▶ [TASK DIRECTIONS] If a line in the listing includes the word "only", copy it out.

▶ [ENTRIES PROVIDED]

-- pv_equiv track=rewrite | github.com/gapaza/combench | combench/models/truss/representation.py | find_overlapped_segments
-- ===== SOURCE A (Python) =====
-- def find_overlapped_segments(segments):
--     """Find indices of line segments that are completely overlapped by another segment."""
--     overlapped_indices = []
--     n = len(segments)
--     for i in range(n):
--         for j in range(n):
--             if i != j and is_segment_overlapped(segments[i], segments[j]):
--                 overlapped_indices.append(i)
--                 break
--     return overlapped_indices
--
-- def is_segment_overlapped(seg1, seg2):
--     # return check_overlap(seg1, seg2)
--     """Check if line segment seg1 is completely overlapped by line segment seg2."""
--     (x1, y1), (x2, y2) = seg1
--     (x3, y3), (x4, y4) = seg2
--     return (is_point_on_segment(x1, y1, x3, y3, x4, y4) and
--             is_point_on_segment(x2, y2, x3, y3, x4, y4))
--
-- def is_point_on_segment(px, py, x1, y1, x2, y2):
--     """Check if point (px, py) lies on the line segment from (x1, y1) to (x2, y2)."""
--     if min(x1, x2) <= px <= max(x1, x2) and min(y1, y2) <= py <= max(y1, y2):
--         if (x2 - x1) * (py - y1) == (y2 - y1) * (px - x1):
--             return True
--     return False
-- ===== SOURCE B (Python) =====
-- def _gcd(a, b):
--     a, b = abs(a), abs(b)
--     while b:
--         a, b = b, a % b
--     return a
--
--
-- def _line_key(x1, y1, x2, y2):
--     """Canonical key of the infinite line through two DISTINCT points."""
--     dx, dy = x2 - x1, y2 - y1
--     g = _gcd(dx, dy)
--     a, b = dx // g, dy // g
--     if a < 0 or (a == 0 and b < 0):
--         a, b = -a, -b
--     return (a, b, b * x1 - a * y1)
--
--
-- def _on_nondeg(px, py, x1, y1, x2, y2):
--     """Point on a NON-degenerate segment: zero cross product + dot-product range."""
--     dx, dy = x2 - x1, y2 - y1
--     ux, uy = px - x1, py - y1
--     if ux * dy != uy * dx:
--         return False
--     d = ux * dx + uy * dy
--     return 0 <= d <= dx * dx + dy * dy
--
--
-- def find_overlapped_segments(segments):
--     n = len(segments)
--     groups = {}       # canonical line key -> indices of non-degenerate segments on it
--     point_idxs = []   # indices of degenerate (single-point) segments
--     point_count = {}  # coordinate -> number of degenerate segments there
--     for i, ((x1, y1), (x2, y2)) in enumerate(segments):
--         if x1 == x2 and y1 == y2:
--             point_idxs.append(i)
--             point_count[(x1, y1)] = point_count.get((x1, y1), 0) + 1
--         else:
--             groups.setdefault(_line_key(x1, y1, x2, y2), []).append(i)
--     flagged = set()
--     # a non-degenerate segment can only be contained in a segment on the SAME line
--     for idxs in groups.values():
--         for i in idxs:
--             (x1, y1), (x2, y2) = segments[i]
--             if any(j != i
--                    and _on_nondeg(x1, y1, *segments[j][0], *segments[j][1])
--                    and _on_nondeg(x2, y2, *segments[j][0], *segments[j][1])
--                    for j in idxs):
--                 flagged.add(i)
--     # a degenerate segment is contained in a coinciding point or in any segment through it
--     for i in point_idxs:
--         (px, py), _ = segments[i]
--         if point_count[(px, py)] >= 2:
--             flagged.add(i)
--         elif any(_on_nondeg(px, py, *segments[j][0], *segments[j][1])
--                  for idxs in groups.values() for j in idxs):
--             flagged.add(i)
--     return [i for i in range(n) if i in flagged]
-- ===== Notes on version B (the rewrite author's own statement) =====
-- stated objective: faster
-- what changed: Instead of testing every ordered pair of segments, B buckets non-degenerate segments by the canonical (gcd-reduced, sign-normalized) line they span in one dict-building pass and only compares segments within the same bucket, handling degenerate point-segments via a coordinate multiplicity counter plus a scan of the non-degenerate segments.
import Mathlib
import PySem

▶ [ANSWER SPACE]
--     # a non-degenerate segment can only be contained in a segment on the SAME line
-- what changed: Instead of testing every ordered pair of segments, B buckets non-degenerate segments by the canonical (gcd-reduced, sign-normalized) line they span in one dict-building pass and only compares segments within the same bucket, handling degenerate point-segments via a coordinate multiplicity counter plus a scan of the non-degenerate segments.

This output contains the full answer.